Governo deve propor fim do fator previdenciário
O ministro da Previdência Social, Carlos Gabas, reacendeu ontem a discussão sobre o fim do fator previdenciário, o multiplicador criado em 1999 que encolhe o valor da aposentadoria no País. Em entrevista ao jornal O Estado de S. Paulo, Gabas defendeu a adoção do sistema 85/95 como ponto de partida para as negociações com trabalhadores. O objetivo é prolongar o tempo de contribuição a fim de diminuir o déficit da Previdência.
“O fator previdenciário é ruim porque não cumpre o papel de retardar as aposentadorias”, disse Gabas. “Nos últimos dez anos, a expectativa de sobrevida no Brasil subiu 4,6 anos. Em média, a expectativa de vida chega a 84 anos e a idade média de aposentadoria por tempo de contribuição é de 54 anos. Então, o cidadão fica 30 anos, em média, recebendo aposentadoria. Não há sistema que aguente”, declarou. Especialistas ouvidos pela FOLHA consideram a proposta melhor que o sistema atual, mas fazem ressalvas.
O conceito apresentado pelo ministro consiste em somar a idade do trabalhador ao seu tempo de contribuição, permitindo a aposentadoria quando o resultado for 85, para mulheres, e 95, para homens. Um homem com 55 anos de idade poderia se aposentar caso tivesse contribuído 40 anos. A proposta chegou a ser levantada no governo Lula, mas não prosperou. A advogada e presidente do Instituto Brasileiro de Direito Previdenciário, Jane Berwanger, lembra que a proposta apresentada em anos anteriores mantinha a existência do fator para casos em que a soma 85/95 não se aplicasse.
“Nesse sentido, a proposta era boa; as centrais não vão aceitar se não houver essa possibilidade”, acredita Jane. Para ela, manter a possibilidade de aposentadoria por idade seria essencial como opção para aqueles que não conseguem se reposicionar no mercado de trabalho.
O fator previdenciário surge após um cálculo complexo, que inclui tempo de contribuição, expectativa de vida e média salarial. A Previdência oferece a tabela com o cálculo realizado para consulta em sua página na internet. Quanto mais novo o trabalhador, maior a perda salarial. Um homem de 50 anos que tenha contribuído 35 e atinja R$ 2 mil de média salarial, por exemplo, alcançaria uma contribuição inicial de apenas R$ 1.180. O advogado previdenciário Fernando Benedetti considera a proposta do ministro razoável.

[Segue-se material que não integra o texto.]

-- pv_equiv track=rewrite | github.com/SyedMahboobAli/Leetcode | Blind75/Graphs/200. Number of Islands.py | countEnclosedWaterBodies
-- ===== SOURCE A (Python) =====
-- from typing import List
--
-- def countEnclosedWaterBodies(grid: List[List[str]]) -> int:
--     if not grid:
--         return 0
--
--     n, m = len(grid), len(grid[0])
--     directions = [(1,0), (-1,0), (0,1), (0,-1)]
--
--     def dfs(r, c, target, mark):
--         if r < 0 or c < 0 or r >= n or c >= m or grid[r][c] != target:
--             return
--         grid[r][c] = mark
--         for dr, dc in directions:
--             dfs(r + dr, c + dc, target, mark)
--
--     # Step 1: Mark all ocean water (connected to borders)
--     for i in range(n):
--         if grid[i][0] == '0':
--             dfs(i, 0, '0', '#')
--         if grid[i][m-1] == '0':
--             dfs(i, m-1, '0', '#')
--     for j in range(m):
--         if grid[0][j] == '0':
--             dfs(0, j, '0', '#')
--         if grid[n-1][j] == '0':
--             dfs(n-1, j, '0', '#')
--
--     # Step 2: Count enclosed water regions
--     count = 0
--     for i in range(n):
--         for j in range(m):
--             if grid[i][j] == '0':  # unvisited enclosed water
--                 count += 1
--                 dfs(i, j, '0', 'W')  # mark as visited water
--
--     return count
-- ===== SOURCE B (Python) =====
-- # Iterative (explicit-stack) flood fill instead of recursive DFS; border and
-- # count scans iterate over flattened coordinate lists instead of nested index
-- # loops.  Mutates grid in place exactly like the original ('#' then 'W' marks).
-- def countEnclosedWaterBodies(grid):
--     if not grid:
--         return 0
--     n, m = len(grid), len(grid[0])
--
--     def flood(r0, c0, target, mark):
--         stack = [(r0, c0)]
--         while stack:
--             r, c = stack.pop()
--             if r < 0 or c < 0 or r >= n or c >= m or grid[r][c] != target:
--                 continue
--             grid[r][c] = mark
--             # push in reverse neighbour order so the LIFO pop follows the
--             # same visiting order as the recursive version
--             for dr, dc in ((0, -1), (0, 1), (-1, 0), (1, 0)):
--                 stack.append((r + dr, c + dc))
--
--     border = [(i, j) for i in range(n) for j in (0, m - 1)] \
--            + [(i, j) for j in range(m) for i in (0, n - 1)]
--     for r, c in border:
--         if grid[r][c] == '0':
--             flood(r, c, '0', '#')
--
--     count = 0
--     for r, c in [(i, j) for i in range(n) for j in range(m)]:
--         if grid[r][c] == '0':
--             count += 1
--             flood(r, c, '0', 'W')
--     return count
-- ===== Notes on version B (the rewrite author's own statement) =====
-- stated objective: alternative
-- what changed: The recursive DFS flood fill is replaced by an explicit-stack iterative flood fill, and the border scan and counting scan iterate over flattened coordinate lists instead of nested index loops.
import Mathlib
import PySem

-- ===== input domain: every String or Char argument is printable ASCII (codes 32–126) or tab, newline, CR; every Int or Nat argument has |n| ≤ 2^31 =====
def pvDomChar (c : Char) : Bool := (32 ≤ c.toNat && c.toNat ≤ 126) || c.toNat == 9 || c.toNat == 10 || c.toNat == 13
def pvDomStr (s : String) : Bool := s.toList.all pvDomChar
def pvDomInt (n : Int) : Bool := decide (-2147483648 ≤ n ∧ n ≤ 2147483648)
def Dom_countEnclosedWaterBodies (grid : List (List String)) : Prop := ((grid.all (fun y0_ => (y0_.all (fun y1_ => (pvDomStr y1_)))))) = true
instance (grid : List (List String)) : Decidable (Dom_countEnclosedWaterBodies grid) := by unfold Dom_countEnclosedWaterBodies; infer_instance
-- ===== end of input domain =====

-- B replaces the recursive DFS flood fill by an explicit-stack iterative one and
-- scans flattened coordinate lists instead of nested index loops; both Pythons
-- mutate the grid in place identically ('#' then 'W'), the theorems are about the
-- return value.  Indexing is by total `getD`, exact on Pre_ (all indices in range).

-- ===== PORT A =====
-- grid[r][c] read (both Pythons only read in-range cells on Pre_)
def pvCell (g : List (List String)) (r c : Nat) : String :=
  (g.getD r []).getD c ""

-- grid[r][c] = v
def pvSet (g : List (List String)) (r c : Nat) (v : String) : List (List String) :=
  g.set r ((g.getD r []).set c v)

-- total number of cells; `fuel = pvTot g + 1` bounds the recursion depth of dfs
-- (each productive level removes one target cell), so the fuel guard never fires
def pvTot (g : List (List String)) : Nat := (g.map List.length).sum

-- the recursive dfs of A, fuel-guarded to be total (the guard is unreachable
-- from dfsTop); neighbours in A's direction order (1,0),(-1,0),(0,1),(0,-1)
def dfsA (n m : Nat) (t mk : String) : Nat → List (List String) → Int → Int → List (List String)
  | 0, g, _, _ => g
  | f+1, g, r, c =>
    if r < 0 ∨ c < 0 ∨ (n : Int) ≤ r ∨ (m : Int) ≤ c ∨ pvCell g r.toNat c.toNat ≠ t then g
    else
      dfsA n m t mk f
        (dfsA n m t mk f
          (dfsA n m t mk f
            (dfsA n m t mk f (pvSet g r.toNat c.toNat mk) (r+1) c)
            (r-1) c)
          r (c+1))
        r (c-1)
-- pv_equiv track=rewrite | github.com/ekeilty17/Advent-of-Code | 2016/Day_12/part_1_disassembled.py | disassembled
-- ===== SOURCE A (Python) =====
-- from typing import Dict, Tuple
--
-- def disassembled(a: int, b: int, c: int, d: int) -> Tuple[int, int, int, int]:
--     # chunk 0
--     a = 1
--     b = 1
--     d = 26
--
--     # chunk 1
--     if c != 0:
--         c = 7
--         while c != 0:
--             d += 1
--             c -= 1
--
--     # chunk 2
--     while d != 0:
--         c = a
--         while b != 0:
--             a += 1
--             b -= 1
--
--         b = c
--         d -= 1
--
--     # chunk 3
--     c = 17
--     while c != 0:
--         d = 18
--         while d != 0:
--             a += 1
--             d -= 1
--         c -= 1
--
--     return a, b, c, d
-- ===== SOURCE B (Python) =====
-- def _fib(n):
--     # fast-doubling: returns (fib(n), fib(n+1))
--     if n == 0:
--         return (0, 1)
--     a, b = _fib(n >> 1)
--     c = a * (2 * b - a)
--     e = a * a + b * b
--     return (e, c + e) if n & 1 else (c, e)
--
-- def disassembled(a: int, b: int, c: int, d: int):
--     # the assembunny program computes Fibonacci: d iterations of (a, b) = (a+b, a)
--     # starting from (1, 1), with d = 33 if c != 0 else 26, then adds 17*18 to a.
--     n = 33 if c != 0 else 26
--     f1, f2 = _fib(n + 1)          # (fib(n+1), fib(n+2))
--     return (f2 + 17 * 18, f1, 0, 0)
-- ===== Notes on version B (the rewrite author's own statement) =====
-- stated objective: faster
-- what changed: B replaces the unary-counting assembunny interpretation (millions of +1 loop iterations) with a fast-doubling Fibonacci computation: the output depends only on whether c != 0, giving Fib(n+2)+306 and Fib(n+1) for n = 33 or 26.
import Mathlib
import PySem

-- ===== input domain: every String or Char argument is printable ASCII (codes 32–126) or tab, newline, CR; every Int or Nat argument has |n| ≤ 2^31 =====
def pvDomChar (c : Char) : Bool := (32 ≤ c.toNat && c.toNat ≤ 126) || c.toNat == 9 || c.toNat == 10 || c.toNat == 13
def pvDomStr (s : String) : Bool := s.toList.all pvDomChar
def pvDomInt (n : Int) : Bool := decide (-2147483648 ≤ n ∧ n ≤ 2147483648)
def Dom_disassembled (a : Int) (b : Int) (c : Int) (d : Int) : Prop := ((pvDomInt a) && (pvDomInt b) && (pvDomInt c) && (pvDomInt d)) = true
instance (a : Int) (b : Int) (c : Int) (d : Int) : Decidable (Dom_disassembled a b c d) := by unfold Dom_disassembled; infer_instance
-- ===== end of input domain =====

-- B replaces A's unary-counting loop interpretation by a fast-doubling Fibonacci
-- computation (the result depends only on whether c ≠ 0); objective: faster.

-- ===== PORT A =====
-- Each Python `while x != 0: x -= 1; …` loop is ported with an explicit Nat fuel
-- equal to x.toNat at entry; since every loop counter starts at a nonnegative value
-- and decreases by exactly 1 per iteration, the fuel is exactly the iteration count
-- and the port is exact.

-- chunk 1 loop: while c != 0: d += 1; c -= 1
def loop1 : Nat → Int → Int → Int × Int
  | 0, cc, dd => (cc, dd)
  | f+1, cc, dd => if cc ≠ 0 then loop1 f (cc - 1) (dd + 1) else (cc, dd)

-- chunk 2 inner loop: while b != 0: a += 1; b -= 1
def innerLoop : Nat → Int → Int → Int × Int
  | 0, aa, bb => (aa, bb)
  | f+1, aa, bb => if bb ≠ 0 then innerLoop f (aa + 1) (bb - 1) else (aa, bb)

-- chunk 2 outer loop: while d != 0: c = a; <inner>; b = c; d -= 1   (state a b c d)
def chunk2 : Nat → Int → Int → Int → Int → Int × Int × Int × Int
  | 0, aa, bb, cc, dd => (aa, bb, cc, dd)
  | f+1, aa, bb, cc, dd =>
    if dd ≠ 0 then
      let cc' := aa
      let p := innerLoop bb.toNat aa bb
      chunk2 f p.1 cc' cc' (dd - 1)
    else (aa, bb, cc, dd)

-- chunk 3 inner loop: while d != 0: a += 1; d -= 1
def chunk3inner : Nat → Int → Int → Int × Int
  | 0, aa, dd => (aa, dd)
  | f+1, aa, dd => if dd ≠ 0 then chunk3inner f (aa + 1) (dd - 1) else (aa, dd)

-- chunk 3 outer loop: while c != 0: d = 18; <inner>; c -= 1   (returns a, c, d)
def chunk3outer : Nat → Int → Int → Int → Int × Int × Int
  | 0, cc, aa, dd => (aa, cc, dd)
  | f+1, cc, aa, dd =>
    if cc ≠ 0 then
      let p := chunk3inner (Int.toNat 18) aa 18
      chunk3outer f (cc - 1) p.1 p.2
    else (aa, cc, dd)

def disassembled (a : Int) (b : Int) (c : Int) (d : Int) : Int × Int × Int × Int :=
  -- chunk 0: a = 1; b = 1; d = 26 (folded into the calls below)
  -- chunk 1
  let cd1 := if c ≠ 0 then loop1 (Int.toNat 7) 7 26 else (c, 26)
  -- chunk 2 (a = 1, b = 1)
  let r2 := chunk2 cd1.2.toNat 1 1 cd1.1 cd1.2
  -- chunk 3 (c = 17)
  let r3 := chunk3outer (Int.toNat 17) 17 r2.1 r2.2.2.2
  (r3.1, r2.2.1, r3.2.1, r3.2.2)

-- ===== PORT B =====
-- fast-doubling Fibonacci, returns (fib n, fib (n+1)); the recursion on n >> 1 is
-- carried by an explicit fuel ≥ recursion depth (fuel = n suffices), exact.
def fibFD : Nat → Nat → Int × Int
  | 0, _ => (0, 1)
  | f+1, n =>
    if n = 0 then (0, 1)
    else
      let p := fibFD f (n / 2)
      let x := p.1 * (2 * p.2 - p.1)
      let y := p.1 * p.1 + p.2 * p.2
      if n % 2 = 1 then (y, x + y) else (x, y)

def disassembled_alt (a : Int) (b : Int) (c : Int) (d : Int) : Int × Int × Int × Int :=
  let n : Nat := if c ≠ 0 then 33 else 26
  let f := fibFD (n + 1) (n + 1)
  (f.2 + 17 * 18, f.1, 0, 0)

-- ===== PRECONDITION & SPEC =====
def Spec_disassembled (a : Int) (b : Int) (c : Int) (d : Int) (out : Int × Int × Int × Int) : Prop := out = disassembled_alt a b c d
instance (a : Int) (b : Int) (c : Int) (d : Int) (out : Int × Int × Int × Int) : Decidable (Spec_disassembled a b c d out) := by unfold Spec_disassembled; infer_instance

-- ===== CLAIM (what is proved, stated in full; the proofs are below) =====
def Claim_equal_disassembled : Prop := ∀ (a : Int) (b : Int) (c : Int) (d : Int), Dom_disassembled a b c d → Spec_disassembled a b c d (disassembled a b c d)

-- ===== LEMMAS AND PROOFS =====

-- the pure Fibonacci step iterated: g n (a, b) = n iterations of (a, b) ↦ (a+b, a)
def g : Nat → Int → Int → Int × Int
  | 0, aa, bb => (aa, bb)
  | n+1, aa, bb => g n (aa + bb) aa

theorem innerLoop_eq (n : Nat) : ∀ (aa : Int), innerLoop n aa (n : Int) = (aa + n, 0) := by
  induction n with
  | zero => intro aa; simp [innerLoop]
  | succ m ih =>
    intro aa
    have h : ((m : Int) + 1) ≠ 0 := by positivity
    show innerLoop (m+1) aa ((m : Int) + 1) = _
    rw [innerLoop, if_pos (by exact_mod_cast h)]
    rw [show ((m : Int) + 1 - 1) = (m : Int) by ring, ih (aa + 1)]
    simp only [Prod.mk.injEq, and_true]
    push_cast; ring

theorem chunk2_eq (f : Nat) : ∀ (aa bb cc : Int), 0 ≤ aa → 0 ≤ bb →
    chunk2 f aa bb cc (f : Int) =
      ((g f aa bb).1, (g f aa bb).2, if f = 0 then cc else (g f aa bb).2, 0) := by
  induction f with
  | zero => intro aa bb cc _ _; simp [chunk2, g]
  | succ m ih =>
    intro aa bb cc ha hb
    have hd : ((m : Int) + 1) ≠ 0 := by positivity
    show chunk2 (m+1) aa bb cc ((m : Int) + 1) = _
    rw [chunk2]
    rw [if_pos (by exact_mod_cast hd)]
    have hin : innerLoop bb.toNat aa bb = (aa + bb, 0) := by
      have := innerLoop_eq bb.toNat aa
      rwa [Int.toNat_of_nonneg hb] at this
    simp only [hin, show ((m : Int) + 1 - 1) = (m : Int) by ring]
    have := ih (aa + bb) aa aa (by omega) ha
    rw [this]
    have hg : g (m+1) aa bb = g m (aa + bb) aa := rfl
    rw [hg]
    rcases Nat.eq_zero_or_pos m with h0 | hpos
    · subst h0; simp [g]
    · simp [Nat.pos_iff_ne_zero.mp hpos]

theorem chunk2_26 : chunk2 26 1 1 0 26 = (317811, 196418, 196418, 0) := by
  have := chunk2_eq 26 1 1 0 (by norm_num) (by norm_num)
  norm_num at this
  rw [this]
  decide

theorem chunk2_33 : chunk2 33 1 1 0 33 = (9227465, 5702887, 5702887, 0) := by
  have := chunk2_eq 33 1 1 0 (by norm_num) (by norm_num)
  norm_num at this
  rw [this]
  decide

set_option maxRecDepth 10000 in
theorem A_zero (a b d : Int) : disassembled a b 0 d = (318117, 196418, 0, 0) := by
  simp only [disassembled]
  norm_num
  rw [show Int.toNat 26 = 26 from rfl, chunk2_26]
  decide

set_option maxRecDepth 10000 in
theorem A_ne (a b c d : Int) (hc : c ≠ 0) : disassembled a b c d = (9227771, 5702887, 0, 0) := by
  simp only [disassembled]
  rw [if_pos hc]
  rw [show loop1 (Int.toNat 7) 7 26 = (0, 33) from rfl]
  norm_num
  rw [show Int.toNat 33 = 33 from rfl, chunk2_33]
  decide

set_option maxRecDepth 10000 in
theorem B_zero (a b d : Int) : disassembled_alt a b 0 d = (318117, 196418, 0, 0) := by
  simp only [disassembled_alt]
  norm_num
  decide

set_option maxRecDepth 10000 in
theorem B_ne (a b c d : Int) (hc : c ≠ 0) : disassembled_alt a b c d = (9227771, 5702887, 0, 0) := by
  simp only [disassembled_alt]
  rw [if_pos hc]
  decide

-- ===== VERDICT (by name: the statement is the Claim_ definition above) =====
theorem disassembled_spec : Claim_equal_disassembled := by
  intro a b c d _
  unfold Spec_disassembled
  by_cases hc : c = 0
  · subst hc; rw [A_zero, B_zero]
  · rw [A_ne a b c d hc, B_ne a b c d hc]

“Quando o fator previdenciário incide sobre uma contribuição média de R$ 1 mil, ela cai para um salário mínimo; sem o fator não teria essa queda tão grande”, destaca. Com a nova regra, o advogado acredita que seria vantajoso trabalhar mais cinco anos a fim de evitar a perda de até 40% no benefício.
Sobre a possibilidade de estabelecimento de uma idade mínima para aposentadoria no País, nos moldes do que acontece na União Europeia, Benedetti é contra. Para ele, a ideia penaliza os trabalhadores mais humildes, que começaram a trabalhar muito jovens. Jane Berwanger também refuta a opção. “O mercado de trabalho para pessoas com mais de 50 anos é muito difícil; em períodos de crise eles são os primeiros a perder o emprego”, defende.
Atualmente, são pagos 18,1 milhões de aposentadorias no País. Mensalmente o gasto ultrapassa R$ 18 bilhões. A reportagem buscou mais detalhes sobre o projeto, mas a assessoria do Ministério da Previdência Social declarou que ele ainda não consta na pauta do governo. Segundo a assessoria, o foco no momento é discutir com as centrais sindicais e o Congresso Nacional o pacote de mudanças nos benefícios sociais.